Food systems are embedded in moral economies of shared ideas and values. Most academic analyses and industry discourses ignore this and focus instead on productivity and trade, while food activists issue prescriptive moral assertions. This panel explores moral dimensions of actual agri-food systems.

Long Abstract:

Agriculture and food provisioning systems are widely understood as managed technological interventions into ecological processes and as commercial systems of food distribution and consumption. As anthropologists, over a century of comparative analyses of human societies have taught us, however, that food systems are also embedded in moral contexts of shared ideas, values and social practices. Moral economies are thus universal aspects of all agri-food systems. As agrarian technologies, ecologies and economies have changed over the past century, they divorced themselves from traditional social and cultural contexts.
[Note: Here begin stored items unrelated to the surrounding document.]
-- pv_equiv track=rewrite | github.com/Parthaoff/neural-deductive-reasoning-solver | src/dataset.py | logic_tokenizer
-- ===== SOURCE A (Python) =====
-- import string
--
-- VARIABLES = list(string.ascii_uppercase)
--
-- def logic_tokenizer(expression):
--     """
--     Properly tokenizes logical expressions.
--     Handles: A, ~A, A -> B
--     """
--     tokens = []
--     i = 0
--     expression = expression.strip()
--
--     while i < len(expression):
--         # Check for implication
--         if expression[i:i+2] == "->":
--             tokens.append("->")
--             i += 2
--         # Check for negation
--         elif expression[i] == "~":
--             tokens.append("~")
--             i += 1
--         # Check for variable (uppercase letter)
--         elif expression[i].isupper() and expression[i] in VARIABLES:
--             tokens.append(expression[i])
--             i += 1
--         # Check for semicolon
--         elif expression[i] == ";":
--             tokens.append(";")
--             i += 1
--         # Skip spaces and unknown characters
--         elif expression[i] == " ":
--             i += 1
--         else:
--             # Skip unknown characters silently
--             i += 1
--
--     return tokens
-- ===== SOURCE B (Python) =====
-- import string
--
-- def logic_tokenizer(expression):
--     # One-pass pair scan: zip each char with its successor; emit "->" on the
--     # ('-','>') pair, emit kept single chars, drop everything else.  The '>'
--     # consumed by an implication is harmless to re-visit since '>' is never a
--     # token, so no index bookkeeping (and no strip) is needed.
--     keep = set(string.ascii_uppercase + "~;")
--     nxt = expression[1:] + "\0"
--     return ["->" if c == "-" and n == ">" else c
--             for c, n in zip(expression, nxt)
--             if (c == "-" and n == ">") or c in keep]
-- ===== Notes on version B (the rewrite author's own statement) =====
-- stated objective: simpler
-- what changed: Replaces the manual index-walking while-loop (with 2-step skips for '->') by a single comprehension over each character zipped with its successor, filtering kept tokens; no strip and no index bookkeeping are needed since non-token characters (including the '>' of a consumed '->') emit nothing, and the comprehension avoids the interpreted per-character loop overhead.
import Mathlib
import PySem

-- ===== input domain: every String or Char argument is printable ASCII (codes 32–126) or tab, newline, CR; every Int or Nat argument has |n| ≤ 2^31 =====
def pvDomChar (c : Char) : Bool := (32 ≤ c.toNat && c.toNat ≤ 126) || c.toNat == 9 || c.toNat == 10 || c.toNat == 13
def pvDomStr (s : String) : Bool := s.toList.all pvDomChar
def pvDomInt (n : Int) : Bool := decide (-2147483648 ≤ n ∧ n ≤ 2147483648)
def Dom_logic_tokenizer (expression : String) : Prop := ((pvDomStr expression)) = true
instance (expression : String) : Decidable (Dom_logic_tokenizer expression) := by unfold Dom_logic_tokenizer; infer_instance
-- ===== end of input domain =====

-- B replaces A's manual index-walking while-loop by a single pair-wise pass
-- (each char zipped with its successor) with a filter+map; objective: simpler.

-- ===== PORT A =====
-- VARIABLES = list(string.ascii_uppercase)
def pvVARS : List Char := ['A','B','C','D','E','F','G','H','I','J','K','L','M','N','O','P','Q','R','S','T','U','V','W','X','Y','Z']

-- the while-loop of A: recursion on the remaining characters (i → the drop at i);
-- `expression[i:i+2] == "->"` is the '-' :: '>' :: _ pattern.
-- PySem.Chars.isupper is exact for Python's str.isupper on the ASCII domain.
def goA : List Char → List String
  | [] => []
  | '-' :: '>' :: rest => "->" :: goA rest
  | c :: rest =>
    if c = '~' then "~" :: goA rest
    else if PySem.Chars.isupper c ∧ c ∈ pvVARS then String.ofList [c] :: goA rest
    else if c = ';' then ";" :: goA rest
    else goA rest  -- spaces and unknown characters are both skipped

def logic_tokenizer (expression : String) : List String :=
  goA (PySem.Str.strip expression).toList

-- ===== PORT B =====
-- keep = set(string.ascii_uppercase + "~;")
def pvKeep : PySem.Set Char := PySem.Set.ofList (pvVARS ++ ['~', ';'])

-- the list comprehension over zip(expression, expression[1:] + "\0");
-- expression[1:] is drop 1 (slice with nonnegative start, exact).
def logic_tokenizer_alt (expression : String) : List String :=
  let cs := expression.toList
  let nxt := cs.drop 1 ++ ['\x00']
  ((cs.zip nxt).filter (fun p => (p.1 = '-' ∧ p.2 = '>') ∨ p.1 ∈ pvKeep)).map
    (fun p => if p.1 = '-' ∧ p.2 = '>' then "->" else String.ofList [p.1])

-- ===== PRECONDITION & SPEC =====
def Spec_logic_tokenizer (expression : String) (out : List String) : Prop := out = logic_tokenizer_alt expression
instance (expression : String) (out : List String) : Decidable (Spec_logic_tokenizer expression out) := by unfold Spec_logic_tokenizer; infer_instance

-- ===== CLAIM (what is proved, stated in full; the proofs are below) =====
def Claim_equal_logic_tokenizer : Prop := ∀ (expression : String), Dom_logic_tokenizer expression → Spec_logic_tokenizer expression (logic_tokenizer expression)

-- ===== LEMMAS AND PROOFS =====

-- B's core as a function of the char list
def altCore (cs : List Char) : List String :=
  ((cs.zip (cs.drop 1 ++ ['\x00'])).filter (fun p => (p.1 = '-' ∧ p.2 = '>') ∨ p.1 ∈ pvKeep)).map
    (fun p => if p.1 = '-' ∧ p.2 = '>' then "->" else String.ofList [p.1])

theorem altCore_cons (c : Char) (l : List Char) :
    altCore (c :: l) =
      (if c = '-' ∧ l.headD '\x00' = '>' then ["->"]
       else if c ∈ pvKeep then [String.ofList [c]] else []) ++ altCore l := by
  cases l with
  | nil => simp [altCore]; split_ifs <;> simp_all
  | cons x xs => simp [altCore]; split_ifs <;> simp_all

theorem vars_upper : ∀ c ∈ pvVARS, PySem.Chars.isupper c = true := by
  have h : pvVARS.all PySem.Chars.isupper = true := by decide
  simpa [List.all_eq_true] using h

theorem mem_keep_iff (c : Char) : c ∈ pvKeep ↔ c ∈ pvVARS ∨ c = '~' ∨ c = ';' := by
  simp [pvKeep, PySem.Set.mem_ofList]

theorem notin_vars_dash : ('-' : Char) ∉ pvVARS := by decide

theorem goA_eq_altCore (cs : List Char) : goA cs = altCore cs := by
  induction cs using goA.induct with
  | case1 => simp [goA, altCore]
  | case2 rest ih =>
      simp only [goA, altCore_cons, ih]
      simp [mem_keep_iff]
      decide
  | case3 rest _ ih =>
      simp only [goA, altCore_cons, ih]
      simp [mem_keep_iff]
  | case4 c rest h1 h2 h3 ih =>
      have hcv : c ∈ pvVARS := h3.2
      have hcd : c ≠ '-' := fun hc => notin_vars_dash (hc ▸ hcv)
      simp only [goA]
      rw [if_neg h2, if_pos h3, altCore_cons, ih]
      simp [mem_keep_iff, hcv, hcd]
  | case5 rest h1 h2 h3 ih =>
      simp only [goA, if_true]
      rw [altCore_cons, ih]
      simp [mem_keep_iff]
  | case6 c rest h1 h2 h3 h4 ih =>
      have hnp : ¬ (c = '-' ∧ rest.head?.getD '\x00' = '>') := by
        rintro ⟨hc, hh⟩
        cases rest with
        | nil => simp at hh
        | cons r rs =>
            simp at hh
            exact h1 rs hc (by rw [hh])
      have hck : c ∉ pvKeep := by
        rw [mem_keep_iff]
        rintro (hv | h | h)
        · exact h3 ⟨vars_upper c hv, hv⟩
        · exact h2 h
        · exact h4 h
      simp only [goA]
      rw [if_neg h2, if_neg h3, if_neg h4, altCore_cons, ih]
      simp [hck]
      intro hc hh
      exact hnp ⟨hc, hh⟩

theorem goA_cons (c : Char) (rest : List Char) :
    goA (c :: rest) =
      if c = '-' ∧ rest.head? = some '>' then "->" :: goA rest.tail
      else if c = '~' then "~" :: goA rest
      else if PySem.Chars.isupper c = true ∧ c ∈ pvVARS then String.ofList [c] :: goA rest
      else if c = ';' then ";" :: goA rest
      else goA rest := by
  rw [goA.eq_def]
  split
  next heq => simp at heq
  next rest' heq =>
    injection heq with hc hr
    subst hc; subst hr
    simp
  next c' rest' hno heq =>
    injection heq with hc hr
    subst hc; subst hr
    have hng : ¬(c = '-' ∧ rest.head? = some '>') := by
      rintro ⟨hc, hh⟩
      cases rest with
      | nil => simp at hh
      | cons r rs => simp at hh; exact hno rs hc (by rw [hh])
    rw [if_neg hng]

theorem upper_not_space (c : Char) (h : PySem.Chars.isupper c = true) :
    PySem.Chars.isspace c = false := by
  rw [PySem.Chars.isupper, Bool.and_eq_true, decide_eq_true_iff, decide_eq_true_iff] at h
  have h65 : 65 ≤ c.toNat := by
    have := h.1; rw [Char.le_def, UInt32.le_iff_toNat_le] at this; exact this
  have h90 : c.toNat ≤ 90 := by
    have := h.2; rw [Char.le_def, UInt32.le_iff_toNat_le] at this; exact this
  rw [PySem.Chars.isspace]
  simp only [Bool.or_eq_false_iff, Bool.and_eq_false_iff, decide_eq_false_iff_not]
  omega

theorem goA_ws_left (w : Char) (l : List Char) (hw : PySem.Chars.isspace w = true) :
    goA (w :: l) = goA l := by
  have hwd : w ≠ '-' := fun h => by subst h; exact absurd hw (by decide)
  have hwt : w ≠ '~' := fun h => by subst h; exact absurd hw (by decide)
  have hws : w ≠ ';' := fun h => by subst h; exact absurd hw (by decide)
  have hwu : ¬(PySem.Chars.isupper w = true ∧ w ∈ pvVARS) := fun hp => by
    rw [upper_not_space w hp.1] at hw; exact Bool.false_ne_true hw
  have hng : ¬(w = '-' ∧ l.head? = some '>') := fun hp => hwd hp.1
  rw [goA_cons, if_neg hng, if_neg hwt, if_neg hwu, if_neg hws]

theorem goA_all_ws (ws : List Char) (hw : ∀ w ∈ ws, PySem.Chars.isspace w = true) :
    goA ws = [] := by
  induction ws with
  | nil => rfl
  | cons w l ih =>
      rw [goA_ws_left w l (hw w (List.mem_cons_self))]
      exact ih (fun x hx => hw x (List.mem_cons_of_mem w hx))

theorem goA_ws_right (xs ws : List Char) (hw : ∀ w ∈ ws, PySem.Chars.isspace w = true) :
    goA (xs ++ ws) = goA xs := by
  induction xs using goA.induct with
  | case1 => simpa [goA] using goA_all_ws ws hw
  | case2 rest ih => simpa [goA] using ih
  | case3 rest _ ih => simp [goA]; exact ih
  | case4 c rest h1 h2 h3 ih =>
      have hcd : c ≠ '-' := fun hc => by
        subst hc; exact absurd h3.2 (by decide)
      have hng1 : ¬(c = '-' ∧ (rest ++ ws).head? = some '>') := fun hp => hcd hp.1
      have hng2 : ¬(c = '-' ∧ rest.head? = some '>') := fun hp => hcd hp.1
      rw [List.cons_append, goA_cons, goA_cons,
        if_neg hng1, if_neg hng2, if_neg h2, if_neg h2, if_pos h3, if_pos h3, ih]
  | case5 rest h1 h2 h3 ih => simp [goA]; exact ih
  | case6 c rest h1 h2 h3 h4 ih =>
      have hng1 : ¬(c = '-' ∧ (rest ++ ws).head? = some '>') := by
        rintro ⟨hc, hh⟩
        cases rest with
        | cons r rs => simp at hh; exact h1 rs hc (by rw [hh])
        | nil =>
            cases ws with
            | nil => simp at hh
            | cons x xs =>
                simp at hh
                have hx := hw x List.mem_cons_self
                rw [hh] at hx
                exact absurd hx (by decide)
      have hng2 : ¬(c = '-' ∧ rest.head? = some '>') := by
        rintro ⟨hc, hh⟩
        cases rest with
        | nil => simp at hh
        | cons r rs => simp at hh; exact h1 rs hc (by rw [hh])
      rw [List.cons_append, goA_cons, goA_cons, if_neg hng1, if_neg hng2,
        if_neg h2, if_neg h2, if_neg h3, if_neg h3, if_neg h4, if_neg h4, ih]

theorem goA_lstrip (cs : List Char) : goA (PySem.Chars.lstrip cs) = goA cs := by
  induction cs with
  | nil => rfl
  | cons c l ih =>
      by_cases h : PySem.Chars.isspace c = true
      · rw [PySem.Chars.lstrip] at ih ⊢
        rw [List.dropWhile_cons_of_pos h, ih, goA_ws_left c l h]
      · rw [PySem.Chars.lstrip, List.dropWhile_cons_of_neg h]

theorem goA_rstrip (l : List Char) : goA (PySem.Chars.rstrip l) = goA l := by
  have hdecomp : l = PySem.Chars.rstrip l ++ (l.reverse.takeWhile PySem.Chars.isspace).reverse := by
    rw [PySem.Chars.rstrip]
    conv_lhs => rw [← l.reverse_reverse,
      ← List.takeWhile_append_dropWhile (p := PySem.Chars.isspace) (l := l.reverse)]
    rw [List.reverse_append]
  conv_rhs => rw [hdecomp]
  rw [goA_ws_right]
  intro w hwmem
  rw [List.mem_reverse] at hwmem
  exact List.mem_takeWhile_imp hwmem

theorem goA_strip (cs : List Char) : goA (PySem.Chars.strip cs) = goA cs := by
  rw [PySem.Chars.strip, goA_rstrip, goA_lstrip]

-- ===== VERDICT (by name: the statement is the Claim_ definition above) =====
theorem logic_tokenizer_spec : Claim_equal_logic_tokenizer := by
  intro e _
  unfold Spec_logic_tokenizer logic_tokenizer logic_tokenizer_alt
  rw [show (PySem.Str.strip e).toList = PySem.Chars.strip e.toList from PySem.Str.toList_strip e]
  rw [goA_strip, goA_eq_altCore]
  rfl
The serious moral implications of these new, industrialised food systems have been obscured, especially by lobbyists from food and agricultural input industries. Much of the economic analysis of food systems too has tended to focus on productivity and trade liberalisation, leaving critical debate on moral issues to food, farmer and environmental activists or to humanitarian aid organisations. The moral arguments of food system critics, however, are generally not well supported by evidence-based understanding of how actual moral economies work in practice, or how disjunctures between different moral universes at local, national and international levels may arise, causing adverse outcomes for farmers, businesses and consumers alike. We invite papers that explore ethnographically the moral dimensions of any aspects of agri-food systems and/or that seek to apply the theoretical insights of moral-economic analysis to agri-food systems.